00:06I want to thank the Backbench Business Committee for awarding this debate.
00:11It is a busy day in politics, as many of you will know, so I want to begin by saying that
00:16a number of colleagues have asked me to mention the work that they are doing, sharing the
00:22concerns that many of us will have here about the approach that National Grid is taking
00:28and proposals to, in many cases, I believe unnecessarily, cover the landscape of some
00:34of the most beautiful parts of the country in pylons that will make permanent damage
00:39to the local economy and to the local landscape.
00:42Specifically, my neighbour in Louth and Horncastle, the Member for Waveney, for Cleethorpes, for
00:47Montgomeryshire, for Sleaford and North Hycombe, for Brentwood and Nongar, and also the Member
00:52for South Suffolk have all done huge amounts of work on this, and without putting words
00:57in their mouth, all share at least some of the concerns that I am going to mention today.
01:04And I also want to say that while I am grateful to my Honourable Friend for responding for
01:09the Government, I hope that he will take back our concerns to the Policy Minister for this
01:14issue.
01:15And I'm sure that the Minister will be grateful for another meeting with this group on this
01:22important matter.
01:25Mrs Latham, I want to begin by saying that my constituents are angry.

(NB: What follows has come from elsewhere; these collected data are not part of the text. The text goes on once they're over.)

-- pv_equiv track=rewrite | github.com/BinGiTexh/digital-biography-platform | agents/specialized/github_agent.py | analyze_repo_for_content
-- ===== SOURCE A (Python) =====
-- def analyze_repo_for_content(repo):
--     """Analyze repository to determine content themes and generate posts"""
--     name = repo.get('name', '')
--     description = repo.get('description', '')
--     language = repo.get('language', '')
--     topics = repo.get('topics', [])
--
--     # Determine content themes based on repository
--     content_themes = []
--
--     if any(keyword in name.lower() or keyword in description.lower()
--            for keyword in ['job', 'career', 'work']):
--         content_themes.append('jamaican_job_innovation')
--
--     elif any(keyword in name.lower() or keyword in description.lower()
--              for keyword in ['soccer', 'football', 'sport']):
--         content_themes.append('soccer_tech_fusion')
--
--     elif any(keyword in name.lower() or keyword in description.lower()
--              for keyword in ['api', 'backend', 'service']):
--         content_themes.append('backend_architecture')
--
--     elif any(keyword in name.lower() or keyword in description.lower()
--              for keyword in ['ai', 'ml', 'machine learning']):
--         content_themes.append('ai_innovation')
--
--     else:
--         content_themes.append('general_tech_innovation')
--
--     return content_themes
-- ===== SOURCE B (Python) =====
-- # B: flatten keywords into (keyword, priority) pairs, collect ALL matching priorities
-- # in one comprehension, then select the best theme with min() (alternative decomposition:
-- # all-matches + min-select instead of A's short-circuiting elif chain).
-- _PAIRS = [('job', 0), ('career', 0), ('work', 0),
--           ('soccer', 1), ('football', 1), ('sport', 1),
--           ('api', 2), ('backend', 2), ('service', 2),
--           ('ai', 3), ('ml', 3), ('machine learning', 3)]
-- _THEMES = ['jamaican_job_innovation', 'soccer_tech_fusion',
--            'backend_architecture', 'ai_innovation', 'general_tech_innovation']
--
-- def analyze_repo_for_content(repo):
--     n = repo.get('name', '').lower()
--     d = repo.get('description', '').lower()
--     hits = [i for kw, i in _PAIRS if kw in n or kw in d]
--     return [_THEMES[min(hits)]] if hits else [_THEMES[4]]
-- ===== Notes on version B (the rewrite author's own statement) =====
-- stated objective: alternative
-- what changed: Replaced A's four short-circuiting elif branches by a flattened (keyword, priority) table: one comprehension collects the priorities of ALL matching keywords, and min() then selects the highest-priority theme (all-matches + min-select instead of first-match branching).
import Mathlib
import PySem

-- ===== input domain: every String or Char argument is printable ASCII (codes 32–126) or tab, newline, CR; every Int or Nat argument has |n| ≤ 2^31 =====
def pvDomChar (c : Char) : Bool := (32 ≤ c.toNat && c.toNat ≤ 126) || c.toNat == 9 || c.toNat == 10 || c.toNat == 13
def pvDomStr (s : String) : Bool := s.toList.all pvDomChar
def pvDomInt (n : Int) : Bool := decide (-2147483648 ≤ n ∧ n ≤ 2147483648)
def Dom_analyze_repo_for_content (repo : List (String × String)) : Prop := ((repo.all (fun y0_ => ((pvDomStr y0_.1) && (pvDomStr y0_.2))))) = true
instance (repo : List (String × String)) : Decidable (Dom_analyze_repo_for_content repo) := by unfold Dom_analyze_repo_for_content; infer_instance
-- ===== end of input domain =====

-- B flattens the keywords into (keyword, priority) pairs, collects the priorities of ALL
-- matching keywords and selects the theme with min; same values as A's elif chain (no speed claim).
-- ===== PORT A =====
def analyze_repo_for_content (repo : List (String × String)) : List String :=
  let name := (PySem.Dict.mk repo).getD "name" ""
  let description := (PySem.Dict.mk repo).getD "description" ""
  let _language := (PySem.Dict.mk repo).getD "language" ""
  -- repo.get('topics', []) is unused by A; in the str→str dict it is a string or [], never read
  let content_themes : List String := []
  if ["job", "career", "work"].any (fun kw =>
      PySem.Str.isIn kw (PySem.Str.lower name) || PySem.Str.isIn kw (PySem.Str.lower description)) then
    content_themes ++ ["jamaican_job_innovation"]
  else if ["soccer", "football", "sport"].any (fun kw =>
      PySem.Str.isIn kw (PySem.Str.lower name) || PySem.Str.isIn kw (PySem.Str.lower description)) then
    content_themes ++ ["soccer_tech_fusion"]
  else if ["api", "backend", "service"].any (fun kw =>
      PySem.Str.isIn kw (PySem.Str.lower name) || PySem.Str.isIn kw (PySem.Str.lower description)) then
    content_themes ++ ["backend_architecture"]
  else if ["ai", "ml", "machine learning"].any (fun kw =>
      PySem.Str.isIn kw (PySem.Str.lower name) || PySem.Str.isIn kw (PySem.Str.lower description)) then
    content_themes ++ ["ai_innovation"]
  else
    content_themes ++ ["general_tech_innovation"]

-- ===== PORT B =====
def pvPairs : List (String × Int) :=
  [("job", 0), ("career", 0), ("work", 0),
   ("soccer", 1), ("football", 1), ("sport", 1),
   ("api", 2), ("backend", 2), ("service", 2),
   ("ai", 3), ("ml", 3), ("machine learning", 3)]

def pvThemes : List String :=
  ["jamaican_job_innovation", "soccer_tech_fusion",
   "backend_architecture", "ai_innovation", "general_tech_innovation"]

def analyze_repo_for_content_alt (repo : List (String × String)) : List String :=
  let n := PySem.Str.lower ((PySem.Dict.mk repo).getD "name" "")
  let d := PySem.Str.lower ((PySem.Dict.mk repo).getD "description" "")
  let hits : List Int :=
    (pvPairs.filter (fun p => PySem.Str.isIn p.1 n || PySem.Str.isIn p.1 d)).map (·.2)
  match PySem.List.min? hits (fun x => x) with
  | some i => (PySem.List.pyGet? pvThemes i).elim [] (fun t => [t])   -- index always 0..3; IndexError branch unreachable
  | none   => (PySem.List.pyGet? pvThemes 4).elim [] (fun t => [t])

-- ===== PRECONDITION & SPEC =====
def Spec_analyze_repo_for_content (repo : List (String × String)) (out : List String) : Prop := out = analyze_repo_for_content_alt repo
instance (repo : List (String × String)) (out : List String) : Decidable (Spec_analyze_repo_for_content repo out) := by unfold Spec_analyze_repo_for_content; infer_instance

-- ===== CLAIM (what is proved, stated in full; the proofs are below) =====
def Claim_equal_analyze_repo_for_content : Prop := ∀ (repo : List (String × String)), Dom_analyze_repo_for_content repo → Spec_analyze_repo_for_content repo (analyze_repo_for_content repo)

-- ===== LEMMAS AND PROOFS =====
-- Both sides are reduced to the same 12 per-keyword membership booleans, which are
-- generalized away; the remaining closed statement over Bool^12 is checked by decide.

-- ===== VERDICT (by name: the statement is the Claim_ definition above) =====
set_option maxHeartbeats 4000000 in
theorem analyze_repo_for_content_spec : Claim_equal_analyze_repo_for_content := by
  intro repo _
  unfold Spec_analyze_repo_for_content analyze_repo_for_content analyze_repo_for_content_alt
  simp only [pvPairs, List.filter_cons, List.filter_nil,
    List.any_cons, List.any_nil, Bool.or_false, List.nil_append]
  generalize (PySem.Str.isIn "job" (PySem.Str.lower ((PySem.Dict.mk repo).getD "name" "")) || PySem.Str.isIn "job" (PySem.Str.lower ((PySem.Dict.mk repo).getD "description" ""))) = b1
  generalize (PySem.Str.isIn "career" (PySem.Str.lower ((PySem.Dict.mk repo).getD "name" "")) || PySem.Str.isIn "career" (PySem.Str.lower ((PySem.Dict.mk repo).getD "description" ""))) = b2
  generalize (PySem.Str.isIn "work" (PySem.Str.lower ((PySem.Dict.mk repo).getD "name" "")) || PySem.Str.isIn "work" (PySem.Str.lower ((PySem.Dict.mk repo).getD "description" ""))) = b3
  generalize (PySem.Str.isIn "soccer" (PySem.Str.lower ((PySem.Dict.mk repo).getD "name" "")) || PySem.Str.isIn "soccer" (PySem.Str.lower ((PySem.Dict.mk repo).getD "description" ""))) = b4
  generalize (PySem.Str.isIn "football" (PySem.Str.lower ((PySem.Dict.mk repo).getD "name" "")) || PySem.Str.isIn "football" (PySem.Str.lower ((PySem.Dict.mk repo).getD "description" ""))) = b5
  generalize (PySem.Str.isIn "sport" (PySem.Str.lower ((PySem.Dict.mk repo).getD "name" "")) || PySem.Str.isIn "sport" (PySem.Str.lower ((PySem.Dict.mk repo).getD "description" ""))) = b6
  generalize (PySem.Str.isIn "api" (PySem.Str.lower ((PySem.Dict.mk repo).getD "name" "")) || PySem.Str.isIn "api" (PySem.Str.lower ((PySem.Dict.mk repo).getD "description" ""))) = b7
  generalize (PySem.Str.isIn "backend" (PySem.Str.lower ((PySem.Dict.mk repo).getD "name" "")) || PySem.Str.isIn "backend" (PySem.Str.lower ((PySem.Dict.mk repo).getD "description" ""))) = b8
  generalize (PySem.Str.isIn "service" (PySem.Str.lower ((PySem.Dict.mk repo).getD "name" "")) || PySem.Str.isIn "service" (PySem.Str.lower ((PySem.Dict.mk repo).getD "description" ""))) = b9
  generalize (PySem.Str.isIn "ai" (PySem.Str.lower ((PySem.Dict.mk repo).getD "name" "")) || PySem.Str.isIn "ai" (PySem.Str.lower ((PySem.Dict.mk repo).getD "description" ""))) = b10
  generalize (PySem.Str.isIn "ml" (PySem.Str.lower ((PySem.Dict.mk repo).getD "name" "")) || PySem.Str.isIn "ml" (PySem.Str.lower ((PySem.Dict.mk repo).getD "description" ""))) = b11
  generalize (PySem.Str.isIn "machine learning" (PySem.Str.lower ((PySem.Dict.mk repo).getD "name" "")) || PySem.Str.isIn "machine learning" (PySem.Str.lower ((PySem.Dict.mk repo).getD "description" ""))) = b12
  revert b1 b2 b3 b4 b5 b6 b7 b8 b9 b10 b11 b12
  decide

01:29They're angry with National Grid, they're angry at the proposals, as I've said, to rewire
01:36the National Grid in such a way that uses Lincolnshire as what is frankly a dumping
01:41ground for infrastructure that could be done better and could be done differently.
01:48The proposal for a line from Grimsby to Walpole is many tens of kilometres using pylons across
01:57the country in a way that could be done underground or, even better, could in many ways be done
02:04offshore.
02:05Now, this proposal is unwelcome enough in itself, but National Grid tell us that the
02:10constraints the Government put on them mean that they are required to use pylons rather
02:16than underground or offshore.
02:19National Grid also then say that the new eastern green link is only viable when it is largely
02:25offshore.
02:26So the point I want to make today is that the thing that angers my constituents about
02:32this proposal and angers many of the constituents represented by colleagues here today is not
02:39simply a desire to see the local economy and the local landscape preserved from the blight
02:44of pylons.
02:45It's an anger of what feels like an incoherent strategy from National Grid.

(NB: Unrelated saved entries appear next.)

-- pv_equiv track=rewrite | github.com/jakujobi/Scrap-Pad | Discrete_Math/MathQ26-1.py | K
-- ===== SOURCE A (Python) =====
-- from math import factorial
--
-- def K(m, r, n):
--     result = 0
--     for k in range(n + 1):
--         sign = (-1) ** k
--         binomial_coeff = factorial(n) // (factorial(k) * factorial(n - k))
--         stirling_number = (n - k) ** r
--         result += sign * binomial_coeff * stirling_number
--     return result // (m ** r)
--
-- m = 5  # total number of car types
--
-- r = 6  # total number of draws
-- ===== SOURCE B (Python) =====
-- def K(m, r, n):
--     # Forward-difference table: the alternating binomial sum equals the n-th
--     # finite difference of j**r at 0, computed with no binomials or factorials.
--     if n < 0:
--         return 0
--     diffs = [j ** r for j in range(n + 1)]
--     for _ in range(n):
--         diffs = [b - a for a, b in zip(diffs, diffs[1:])]
--     return diffs[0] // m ** r
-- ===== Notes on version B (the rewrite author's own statement) =====
-- stated objective: alternative
-- what changed: B replaces the term-by-term alternating binomial sum (factorials per term) by an entirely different algorithm: it tabulates j**r for j=0..n and takes n forward-difference passes over the table, since the alternating sum is exactly the n-th finite difference of j**r at 0 — no binomials, factorials or signs appear at all.
-- outside the precondition, e.g. on K(-1, -1, -1): A returns -0.0, B returns 0; on K(0, 2, 3): A raises ZeroDivisionError, B raises ZeroDivisionError
import Mathlib
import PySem

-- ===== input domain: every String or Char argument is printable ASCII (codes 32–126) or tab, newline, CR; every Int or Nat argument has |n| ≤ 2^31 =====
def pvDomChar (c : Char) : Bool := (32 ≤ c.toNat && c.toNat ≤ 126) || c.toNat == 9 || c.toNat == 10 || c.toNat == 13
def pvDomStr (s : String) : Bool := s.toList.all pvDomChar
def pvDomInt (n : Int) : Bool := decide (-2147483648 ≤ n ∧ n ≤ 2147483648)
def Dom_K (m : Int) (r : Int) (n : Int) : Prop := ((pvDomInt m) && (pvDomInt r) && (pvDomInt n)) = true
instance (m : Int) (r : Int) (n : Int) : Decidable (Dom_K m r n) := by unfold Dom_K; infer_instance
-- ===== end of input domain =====

-- B computes the same alternating binomial sum as the n-th forward difference of j**r at 0
-- via a difference table — no binomials or factorials at all (objective: alternative algorithm).

-- ===== PORT A =====
-- math.factorial; exact for k ≥ 0, which is the only case A's loop reaches (0 ≤ k ≤ n)
def pyFact (k : Int) : Int := (Nat.factorial k.toNat : Int)

-- A's loop body: result += sign * binomial_coeff * stirling_number
def stepA (r : Int) (n : Int) (result : Int) (k : Int) : Int :=
  let sign : Int := (-1) ^ k.toNat
  let binomial_coeff : Int := PySem.Int.floordiv (pyFact n) (pyFact k * pyFact (n - k))
  let stirling_number : Int := (n - k) ^ r.toNat   -- r ≥ 0 by Pre_K, so ^ toNat is exact
  result + sign * binomial_coeff * stirling_number

def K (m : Int) (r : Int) (n : Int) : Int :=
  let result := (PySem.List.pyRange 0 (n + 1) 1).foldl (stepA r n) 0
  PySem.Int.floordiv result (m ^ r.toNat)   -- m ** r with r ≥ 0 by Pre_K

-- ===== PORT B =====
-- one differencing pass: [b - a for a, b in zip(diffs, diffs[1:])]
def diffPass (l : List Int) : List Int := List.zipWith (fun a b => b - a) l l.tail

def K_alt (m : Int) (r : Int) (n : Int) : Int :=
  if n < 0 then 0
  else
    let diffs := (PySem.List.pyRange 0 (n + 1) 1).map (fun j => j ^ r.toNat)
    let final := (List.range n.toNat).foldl (fun l _ => diffPass l) diffs
    -- diffs[0]: after the n passes the list has exactly one element, so headD 0 is
    -- exactly Python's diffs[0] here (proved via iter_diff below)
    PySem.Int.floordiv (final.headD 0) (m ^ r.toNat)

-- ===== PRECONDITION & SPEC =====
-- Pre_K excludes r < 0 (Python m**r and (n-k)**r are floats there, so A returns a float,
-- not an int) and m = 0 with r > 0 (A raises ZeroDivisionError).
def Pre_K (m : Int) (r : Int) (n : Int) : Prop := 0 ≤ r ∧ (m ≠ 0 ∨ r = 0)
instance (m : Int) (r : Int) (n : Int) : Decidable (Pre_K m r n) := by unfold Pre_K; infer_instance
def pvWitness_K : Int × Int × Int := (5, 6, 4)

def Spec_K (m : Int) (r : Int) (n : Int) (out : Int) : Prop := out = K_alt m r n
instance (m : Int) (r : Int) (n : Int) (out : Int) : Decidable (Spec_K m r n out) := by unfold Spec_K; infer_instance

-- ===== CLAIM (what is proved, stated in full; the proofs are below) =====
def Claim_equal_K : Prop := ∀ (m : Int) (r : Int) (n : Int), Dom_K m r n → Pre_K m r n → Spec_K m r n (K m r n)

-- ===== LEMMAS AND PROOFS =====

-- list sum over a range as a Finset sum
lemma list_sum_range (n : Nat) (f : Nat → Int) :
    ((List.range n).map f).sum = ∑ i ∈ Finset.range n, f i := by
  induction n with
  | zero => simp
  | succ k ih => rw [List.range_succ, Finset.sum_range_succ]; simp [ih]

-- A's loop body written additively
lemma stepA_eq (r n a k : Int) :
    stepA r n a k
      = a + (-1 : Int) ^ k.toNat
            * PySem.Int.floordiv (pyFact n) (pyFact k * pyFact (n - k))
            * (n - k) ^ r.toNat := rfl

-- A's binomial coefficient at k = j (0 ≤ j ≤ N) is C(N, j)
lemma binomA_eq (N j : Nat) (hj : j ≤ N) :
    PySem.Int.floordiv (pyFact (N : Int)) (pyFact (j : Int) * pyFact ((N : Int) - (j : Int)))
      = (N.choose j : Int) := by
  have h1 : ((N : Int) - (j : Int)).toNat = N - j := by omega
  simp only [pyFact, Int.toNat_natCast, h1]
  rw [← Nat.cast_mul, PySem.Int.floordiv_natCast]
  rw [Nat.choose_eq_factorial_div_factorial hj]

lemma diffPass_cons₂ (a b : Int) (l : List Int) :
    diffPass (a :: b :: l) = (b - a) :: diffPass (b :: l) := rfl

lemma range_map_split (f : Nat → Int) (L : Nat) :
    (List.range (L + 1)).map f = f 0 :: (List.range L).map (fun i => f (i + 1)) := by
  rw [List.range_succ_eq_map]; simp [List.map_map, Function.comp]

-- one pass over a tabulated function differences it pointwise
lemma diffPass_map_range (g : Nat → Int) (L : Nat) :
    diffPass ((List.range (L + 1)).map g) = (List.range L).map (fun i => g (i + 1) - g i) := by
  induction L generalizing g with
  | zero => simp [diffPass]
  | succ L ih =>
    rw [range_map_split g (L + 1), range_map_split (fun i => g (i + 1)) L,
      diffPass_cons₂, ← range_map_split (fun i => g (i + 1)) L, ih (fun i => g (i + 1)),
      range_map_split (fun i => g (i + 1) - g i) L]

-- Pascal/telescoping step for the iterated difference
set_option maxHeartbeats 1000000 in
lemma pascal_sum (g : Nat → Int) (t i : Nat) :
    ∑ s ∈ Finset.range (t + 1), (-1 : Int) ^ (t + s) * (t.choose s) * (g (i + s + 1) - g (i + s))
      = ∑ s ∈ Finset.range (t + 2), (-1 : Int) ^ (t + 1 + s) * ((t + 1).choose s) * g (i + s) := by
  rw [Finset.sum_range_succ' (fun s => (-1 : Int) ^ (t + 1 + s) * ((t + 1).choose s) * g (i + s)) (t + 1)]
  have key : ∀ s ∈ Finset.range (t + 1),
      (-1 : Int) ^ (t + s) * (t.choose s) * (g (i + s + 1) - g (i + s))
        = (-1 : Int) ^ (t + 1 + (s + 1)) * ((t + 1).choose (s + 1)) * g (i + (s + 1))
          + (((-1 : Int) ^ (t + s + 1) * (t.choose s) * g (i + s))
             - ((-1 : Int) ^ (t + (s + 1) + 1) * (t.choose (s + 1)) * g (i + (s + 1)))) := by
    intro s _
    simp only [Nat.choose_succ_succ, add_assoc]
    push_cast
    ring
  rw [Finset.sum_congr rfl key, Finset.sum_add_distrib,
    Finset.sum_range_sub' (fun s => (-1 : Int) ^ (t + s + 1) * (t.choose s) * g (i + s)) (t + 1)]
  congr 1
  simp [Nat.choose_succ_self]

-- t differencing passes over a tabulated function of length L + t
lemma iter_diff (t : Nat) (g : Nat → Int) (L : Nat) :
    (List.range t).foldl (fun l _ => diffPass l) ((List.range (L + t)).map g)
      = (List.range L).map
          (fun i => ∑ s ∈ Finset.range (t + 1), (-1 : Int) ^ (t + s) * (t.choose s) * g (i + s)) := by
  induction t generalizing g with
  | zero => simp
  | succ t ih =>
    rw [List.range_succ_eq_map, List.foldl_cons, List.foldl_map,
      show L + (t + 1) = (L + t) + 1 from rfl, diffPass_map_range g (L + t),
      ih (fun i => g (i + 1) - g i)]
    simp only [pascal_sum]

-- reflecting A's sum k ↦ n - k turns it into B's
lemma sums_eq (R N : Nat) :
    ∑ k ∈ Finset.range (N + 1), (-1 : Int) ^ k * (N.choose k) * ((N : Int) - k) ^ R
      = ∑ s ∈ Finset.range (N + 1), (-1 : Int) ^ (N + s) * (N.choose s) * (s : Int) ^ R := by
  rw [← Finset.sum_range_reflect (fun s => (-1 : Int) ^ (N + s) * (N.choose s) * (s : Int) ^ R) (N + 1)]
  refine Finset.sum_congr rfl ?_
  intro k hk
  have hk' : k ≤ N := by
    have := Finset.mem_range.mp hk; omega
  have h1 : N + 1 - 1 - k = N - k := by omega
  have h2 : ((N - k : Nat) : Int) = (N : Int) - k := by
    have := Int.natCast_sub hk'; omega
  have h3 : N + (N - k) = k + 2 * (N - k) := by omega
  rw [h1, h2, Nat.choose_symm hk', h3, pow_add, pow_mul]
  norm_num

-- A's numerator as a Finset sum
lemma numA_eq (r : Int) (N : Nat) :
    (PySem.List.pyRange 0 ((N : Int) + 1) 1).foldl (stepA r (N : Int)) 0
      = ∑ k ∈ Finset.range (N + 1), (-1 : Int) ^ k * (N.choose k) * ((N : Int) - k) ^ r.toNat := by
  rw [show ((N : Int) + 1) = ((N + 1 : Nat) : Int) by push_cast; ring,
    PySem.List.pyRange_zero_natCast, List.foldl_map]
  simp only [stepA_eq]
  rw [PySem.List.foldl_add (List.range (N + 1))
    (fun k => (-1 : Int) ^ ((k : Int)).toNat
      * PySem.Int.floordiv (pyFact (N : Int)) (pyFact (k : Int) * pyFact ((N : Int) - (k : Int)))
      * ((N : Int) - (k : Int)) ^ r.toNat) 0, list_sum_range]
  refine (zero_add _).trans (Finset.sum_congr rfl ?_)
  intro k hk
  rw [binomA_eq N k (by have := Finset.mem_range.mp hk; omega), Int.toNat_natCast]

-- B's numerator equals the reflected sum
lemma numB_eq (r : Int) (N : Nat) :
    (((List.range N).foldl (fun l _ => diffPass l)
        ((PySem.List.pyRange 0 ((N : Int) + 1) 1).map (fun j => j ^ r.toNat))).headD 0)
      = ∑ s ∈ Finset.range (N + 1), (-1 : Int) ^ (N + s) * (N.choose s) * (s : Int) ^ r.toNat := by
  rw [show ((N : Int) + 1) = ((N + 1 : Nat) : Int) by push_cast; ring,
    PySem.List.pyRange_zero_natCast, List.map_map,
    show ((fun j => j ^ r.toNat) ∘ fun k : Nat => ((k : Int))) = (fun s : Nat => ((s : Int)) ^ r.toNat) from rfl,
    show List.range (N + 1) = List.range (1 + N) by rw [Nat.add_comm],
    iter_diff N (fun s => ((s : Int)) ^ r.toNat) 1]
  simp

-- ===== VERDICT (by name: the statement is the Claim_ definition above) =====
theorem K_spec : Claim_equal_K := by
  intro m r n _ _
  unfold Spec_K K K_alt
  by_cases hn : n < 0
  · rw [if_pos hn, PySem.List.pyRange_one_eq_nil (by omega)]
    simp [PySem.Int.floordiv]
  · rw [if_neg hn]
    obtain ⟨N, rfl⟩ := Int.eq_ofNat_of_zero_le (by omega : (0:Int) ≤ n)
    rw [Int.toNat_natCast, numA_eq, sums_eq, ← numB_eq]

02:52I have never had more emails, I have never had more packed public meetings on an issue
02:59such as, on any other issue than this.
03:02They don't deny that there is a real need to upgrade the grid for the future.
03:07They want to see value for money for taxpayers, they want to see landscapes not unnecessarily
03:12blighted and they want to see an approach that acknowledges that the economic impact
03:18and the impact on food security should be the Government's coherent top priority.